Немецкий юрист, историк и богослов Иоганн Вольф (1537–1600) рассказал о Гаттоне в своей книге "Памятные уроки" (1600), сославшись при этом на Гонория Августодунского (1080–1156), Мариана Скота (1028–1083) и Тритемия (1462–1516), в уцелевших записях которых "мышиная" легенда отсутствует. "Многие считают эту историю сказкой, — писал Вольф, — но башня, получившая свое название от мышей, и по сей день стоит на реке Рейн" [489].
Историк имел в виду так называемую Мышиную башню (Mauseturm), стоящую на острове рядом с городом Бингеном. Но она была возведена только в XIII в. как дозорный пункт замка Эренфельс, в котором осуществлялся сбор торговых пошлин для электората Майнца. Имя башни, скорее всего, с мышами не связано, оно происходит от древневерхненемецкого musen — "скрываться, озираться" или muta — "сигнал". В XVII в. башня была разрушена шведами и французами и восстановлена в 1855 г., так что Брентано она вдохновлять не могла.

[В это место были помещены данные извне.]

-- pv_equiv track=rewrite | github.com/matrix0394/The-Value-Atlas-of-AI-Code | src/llm_values/llm_multilingual_visualization.py | _extract_language_from_country_code
-- ===== SOURCE A (Python) =====
-- def _extract_language_from_country_code(country_code) -> str:
--     """Extract a language code from ``country_code``."""
--     if not country_code or not isinstance(country_code, str):
--         return 'en'
--
--     if country_code.endswith('_zh-cn'):
--         return 'zh-cn'
--
--     for lang in ['en', 'fr', 'es', 'ru', 'ar']:
--         if country_code.endswith(f'_{lang}'):
--             return lang
--
--     return 'en'
-- ===== SOURCE B (Python) =====
-- _LANGS = {'zh-cn', 'en', 'fr', 'es', 'ru', 'ar'}
--
-- def _extract_language_from_country_code(country_code) -> str:
--     """Extract a language code from ``country_code``."""
--     if not country_code or not isinstance(country_code, str):
--         return 'en'
--     parts = country_code.rsplit('_', 1)
--     if len(parts) == 2 and parts[1] in _LANGS:
--         return parts[1]
--     return 'en'
-- ===== Notes on version B (the rewrite author's own statement) =====
-- stated objective: simpler
-- what changed: Replaces the six repeated endswith scans (zh-cn special case plus a loop) with one rsplit('_', 1) and a single set-membership test on the last segment.
import Mathlib
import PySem

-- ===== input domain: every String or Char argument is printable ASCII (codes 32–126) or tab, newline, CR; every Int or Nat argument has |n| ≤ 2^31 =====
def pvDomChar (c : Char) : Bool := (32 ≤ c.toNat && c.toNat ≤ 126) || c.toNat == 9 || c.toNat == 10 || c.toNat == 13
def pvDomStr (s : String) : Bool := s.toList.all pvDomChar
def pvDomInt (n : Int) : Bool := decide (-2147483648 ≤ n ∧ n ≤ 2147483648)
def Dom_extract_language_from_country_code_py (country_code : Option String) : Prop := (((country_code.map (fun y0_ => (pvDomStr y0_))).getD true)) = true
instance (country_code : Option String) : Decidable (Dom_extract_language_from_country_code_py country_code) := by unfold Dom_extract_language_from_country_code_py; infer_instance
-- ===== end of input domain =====

-- B replaces A's six repeated endswith checks with one rsplit('_', 1) plus a single
-- membership test on the last segment (objective: simpler). Return value only; no mutation.

-- ===== PORT A =====
-- the 'for lang in [...]' loop with early return
def pvLoopA (s : String) : List String → Option String
  | [] => none
  | lang :: rest =>
    if PySem.Str.endswith s ("_" ++ lang) then some lang else pvLoopA s rest

def extract_language_from_country_code_py (country_code : Option String) : String :=
  match country_code with
  | none => "en"                      -- not country_code (None) / not a str
  | some s =>
    if s = "" then "en"               -- not country_code (empty string)
    else if PySem.Str.endswith s "_zh-cn" then "zh-cn"
    else match pvLoopA s ["en", "fr", "es", "ru", "ar"] with
         | some lang => lang
         | none => "en"

-- ===== PORT B =====
-- "is not the separator '_'" test used by the hand-ported rsplit
def pvNotU (c : Char) : Bool := c != '_'

-- country_code.rsplit('_', 1) ported by hand (PySem has no rsplit); exact for this
-- one-character separator: split once at the LAST '_' if present, else [s].
def pvRsplitU1 (s : String) : List String :=
  let r := s.toList.reverse
  if '_' ∈ r then
    [String.ofList ((r.dropWhile pvNotU).tail.reverse),
     String.ofList ((r.takeWhile pvNotU).reverse)]
  else [s]

def extract_language_from_country_code_py_alt (country_code : Option String) : String :=
  match country_code with
  | none => "en"
  | some s =>
    if s = "" then "en"
    else match pvRsplitU1 s with
         | [_, p1] =>
           if ["zh-cn", "en", "fr", "es", "ru", "ar"].contains p1 then p1 else "en"
         | _ => "en"

-- ===== PRECONDITION & SPEC =====
def Spec_extract_language_from_country_code_py (country_code : Option String) (out : String) : Prop := out = extract_language_from_country_code_py_alt country_code
instance (country_code : Option String) (out : String) : Decidable (Spec_extract_language_from_country_code_py country_code out) := by unfold Spec_extract_language_from_country_code_py; infer_instance

-- ===== CLAIM (what is proved, stated in full; the proofs are below) =====
def Claim_equal_extract_language_from_country_code_py : Prop := ∀ (country_code : Option String), Dom_extract_language_from_country_code_py country_code → Spec_extract_language_from_country_code_py country_code (extract_language_from_country_code_py country_code)

-- ===== LEMMAS AND PROOFS =====

theorem pvNotU_true {c : Char} (h : c ≠ '_') : pvNotU c = true := by simp [pvNotU, h]
theorem pvNotU_ne {c : Char} (h : pvNotU c = true) : c ≠ '_' := by simpa [pvNotU] using h

-- decompose a list containing '_' around its first occurrence
theorem pv_split_at_first {r : List Char} (h : '_' ∈ r) :
    r = r.takeWhile pvNotU ++ '_' :: (r.dropWhile pvNotU).tail := by
  induction r with
  | nil => cases h
  | cons a r ih =>
    by_cases ha : a = '_'
    · subst ha; simp [pvNotU]
    · have hm : '_' ∈ r := by cases h with
        | head => exact absurd rfl ha
        | tail _ h => exact h
      simp only [List.takeWhile_cons, List.dropWhile_cons, pvNotU_true ha]
      exact congrArg (a :: ·) (ih hm)

theorem pv_not_mem_takeWhile (r : List Char) :
    '_' ∉ r.takeWhile pvNotU := by
  intro h
  exact pvNotU_ne (List.mem_takeWhile_imp h) rfl

-- the key characterisation: with no '_' in w or t, (w ++ ['_']) prefixes t ++ '_' :: d iff w = t
theorem pv_prefix_iff (w : List Char) (hw : '_' ∉ w) :
    ∀ (t d : List Char), '_' ∉ t → ((w ++ ['_']) <+: (t ++ '_' :: d) ↔ w = t) := by
  induction w with
  | nil =>
    intro t d ht
    cases t with
    | nil => simp
    | cons c t' =>
      simp only [List.nil_append, List.cons_append, List.cons_prefix_cons]
      constructor
      · rintro ⟨h1, -⟩
        exact absurd h1.symm (fun hc => ht (hc ▸ List.mem_cons_self))
      · intro h; cases h
  | cons a w' ih =>
    intro t d ht
    have hw' : '_' ∉ w' := fun h => hw (List.mem_cons_of_mem _ h)
    have ha : a ≠ '_' := fun h => hw (h ▸ List.mem_cons_self)
    cases t with
    | nil =>
      simp only [List.nil_append, List.cons_append, List.cons_prefix_cons]
      constructor
      · rintro ⟨h1, -⟩; exact absurd h1 ha
      · intro h; cases h
    | cons c t' =>
      have ht' : '_' ∉ t' := fun h => ht (List.mem_cons_of_mem _ h)
      simp only [List.cons_append, List.cons_prefix_cons]
      rw [ih hw' t' d ht']
      constructor
      · rintro ⟨h1, h2⟩; rw [h1, h2]
      · intro h; injection h with h1 h2; exact ⟨h1, h2⟩

-- endswith as a statement about the reversed character list
theorem pv_endswith_iff (s : String) (L : List Char) (p : String) (hp : p.toList = '_' :: L) :
    PySem.Str.endswith s p = true ↔ (L.reverse ++ ['_']) <+: s.toList.reverse := by
  rw [PySem.Str.endswith_eq, hp, PySem.Chars.endswith_iff,
    show L.reverse ++ ['_'] = ('_' :: L).reverse from by simp, List.reverse_prefix]

theorem pv_endswith_false (s : String) (L : List Char) (p : String) (hp : p.toList = '_' :: L)
    (h : '_' ∉ s.toList) : PySem.Str.endswith s p = false := by
  rw [← Bool.not_eq_true, pv_endswith_iff s L p hp]
  intro hpre
  have : '_' ∈ s.toList.reverse := hpre.subset (by simp)
  simp at this
  exact h this

-- per-language reduction when '_' occurs in s
theorem pv_endswith_eq_iff (s : String) (h : '_' ∈ s.toList) (L : List Char)
    (p : String) (hp : p.toList = '_' :: L) (hL : '_' ∉ L) :
    PySem.Str.endswith s p = true ↔
      s.toList.reverse.takeWhile pvNotU = L.reverse := by
  have hr : '_' ∈ s.toList.reverse := by simpa using h
  rw [pv_endswith_iff s L p hp]
  conv_lhs => rw [pv_split_at_first hr]
  rw [pv_prefix_iff L.reverse (by simpa using hL) _ _ (pv_not_mem_takeWhile _)]
  exact ⟨Eq.symm, Eq.symm⟩

theorem pv_main (s : String) :
    extract_language_from_country_code_py (some s)
      = extract_language_from_country_code_py_alt (some s) := by
  have a1 : ("_" ++ "en" : String) = "_en" := rfl
  have a2 : ("_" ++ "fr" : String) = "_fr" := rfl
  have a3 : ("_" ++ "es" : String) = "_es" := rfl
  have a4 : ("_" ++ "ru" : String) = "_ru" := rfl
  have a5 : ("_" ++ "ar" : String) = "_ar" := rfl
  by_cases hs : s = ""
  · subst hs; rfl
  · by_cases hu : '_' ∈ s.toList
    · -- decompose at the last underscore; both results depend only on the tail segment t
      set t := s.toList.reverse.takeWhile pvNotU with ht
      have hzh : PySem.Str.endswith s "_zh-cn" = true ↔ t = ['n','c','-','h','z'] :=
        pv_endswith_eq_iff s hu ['z','h','-','c','n'] _ rfl (by decide)
      have hen : PySem.Str.endswith s "_en" = true ↔ t = ['n','e'] :=
        pv_endswith_eq_iff s hu ['e','n'] _ rfl (by decide)
      have hfr : PySem.Str.endswith s "_fr" = true ↔ t = ['r','f'] :=
        pv_endswith_eq_iff s hu ['f','r'] _ rfl (by decide)
      have hes : PySem.Str.endswith s "_es" = true ↔ t = ['s','e'] :=
        pv_endswith_eq_iff s hu ['e','s'] _ rfl (by decide)
      have hru : PySem.Str.endswith s "_ru" = true ↔ t = ['u','r'] :=
        pv_endswith_eq_iff s hu ['r','u'] _ rfl (by decide)
      have har : PySem.Str.endswith s "_ar" = true ↔ t = ['r','a'] :=
        pv_endswith_eq_iff s hu ['a','r'] _ rfl (by decide)
      have hur : '_' ∈ s.toList.reverse := by simpa using hu
      have hB : extract_language_from_country_code_py_alt (some s)
          = (if ["zh-cn","en","fr","es","ru","ar"].contains (String.ofList t.reverse)
             then String.ofList t.reverse else "en") := by
        simp only [extract_language_from_country_code_py_alt, pvRsplitU1, if_neg hs,
          if_pos hur]
        rfl
      have hA : extract_language_from_country_code_py (some s)
          = (if PySem.Str.endswith s "_zh-cn" then "zh-cn"
             else if PySem.Str.endswith s "_en" then "en"
             else if PySem.Str.endswith s "_fr" then "fr"
             else if PySem.Str.endswith s "_es" then "es"
             else if PySem.Str.endswith s "_ru" then "ru"
             else if PySem.Str.endswith s "_ar" then "ar"
             else "en") := by
        simp only [extract_language_from_country_code_py, pvLoopA, if_neg hs,
          a1, a2, a3, a4, a5]
        split_ifs <;> rfl
      rw [hA, hB]
      have hinj : ∀ (l : List Char) (u : String),
          String.ofList l.reverse = u → l = u.toList.reverse := by
        intro l u hh; rw [← hh]; simp
      by_cases h1 : t = ['n','c','-','h','z']
      · rw [if_pos (hzh.mpr h1), h1]; decide
      · rw [if_neg (fun hh => h1 (hzh.mp hh))]
        by_cases h2 : t = ['n','e']
        · rw [if_pos (hen.mpr h2), h2]; decide
        · rw [if_neg (fun hh => h2 (hen.mp hh))]
          by_cases h3 : t = ['r','f']
          · rw [if_pos (hfr.mpr h3), h3]; decide
          · rw [if_neg (fun hh => h3 (hfr.mp hh))]
            by_cases h4 : t = ['s','e']
            · rw [if_pos (hes.mpr h4), h4]; decide
            · rw [if_neg (fun hh => h4 (hes.mp hh))]
              by_cases h5 : t = ['u','r']
              · rw [if_pos (hru.mpr h5), h5]; decide
              · rw [if_neg (fun hh => h5 (hru.mp hh))]
                by_cases h6 : t = ['r','a']
                · rw [if_pos (har.mpr h6), h6]; decide
                · rw [if_neg (fun hh => h6 (har.mp hh))]
                  -- B's membership test must also fail
                  rw [if_neg]
                  intro hc
                  simp only [List.contains_eq_mem, List.mem_cons, List.not_mem_nil,
                    or_false, decide_eq_true_eq] at hc
                  rcases hc with hc | hc | hc | hc | hc | hc
                  · exact h1 (by simpa using hinj _ _ hc)
                  · exact h2 (by simpa using hinj _ _ hc)
                  · exact h3 (by simpa using hinj _ _ hc)
                  · exact h4 (by simpa using hinj _ _ hc)
                  · exact h5 (by simpa using hinj _ _ hc)
                  · exact h6 (by simpa using hinj _ _ hc)
    · -- no underscore: all of A's endswith checks are false, B's rsplit yields one part
      have hur : '_' ∉ s.toList.reverse := by simpa using hu
      have e1 : PySem.Str.endswith s "_zh-cn" = false :=
        pv_endswith_false s ['z','h','-','c','n'] _ rfl hu
      have e2 : PySem.Str.endswith s "_en" = false :=
        pv_endswith_false s ['e','n'] _ rfl hu
      have e3 : PySem.Str.endswith s "_fr" = false :=
        pv_endswith_false s ['f','r'] _ rfl hu
      have e4 : PySem.Str.endswith s "_es" = false :=
        pv_endswith_false s ['e','s'] _ rfl hu
      have e5 : PySem.Str.endswith s "_ru" = false :=
        pv_endswith_false s ['r','u'] _ rfl hu
      have e6 : PySem.Str.endswith s "_ar" = false :=
        pv_endswith_false s ['a','r'] _ rfl hu
      simp only [extract_language_from_country_code_py,
        extract_language_from_country_code_py_alt, pvLoopA, pvRsplitU1,
        if_neg hs, if_neg hur, a1, a2, a3, a4, a5, e1, e2, e3, e4, e5, e6]
      rfl

-- ===== VERDICT (by name: the statement is the Claim_ definition above) =====
theorem extract_language_from_country_code_py_spec : Claim_equal_extract_language_from_country_code_py := by
  intro cc _
  unfold Spec_extract_language_from_country_code_py
  cases cc with
  | none => rfl
  | some s => exact pv_main s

В народной памяти сохранилось немало грешных попов. Легенда могла иметь отношение к истории Видерольфа, епископа Страсбургского, которую рассказал немецкий хронист Якоб фон Кенигсхофен (1346–1420). По его словам, 17 июля 997 г. епископ понес Божию кару за то, что уничтожил монастырь Зельцен на Рейне: его съели мыши и крысы. На самом деле Страсбургскую епархию возглавлял не Видерольф, а Вилдерольд, умерший 4 июля 999 г. По другим источникам, смерть от мышиных зубов постигла Адольфа, епископа Кельнского, умершего в 1112 г. Однако первым архиепископом Кельна, носившим имя Адольф, был Адольф I фон Альтена (1157–1220), а в 1112 г. Кельнскую епархию возглавлял Фредерик I (1075–1131).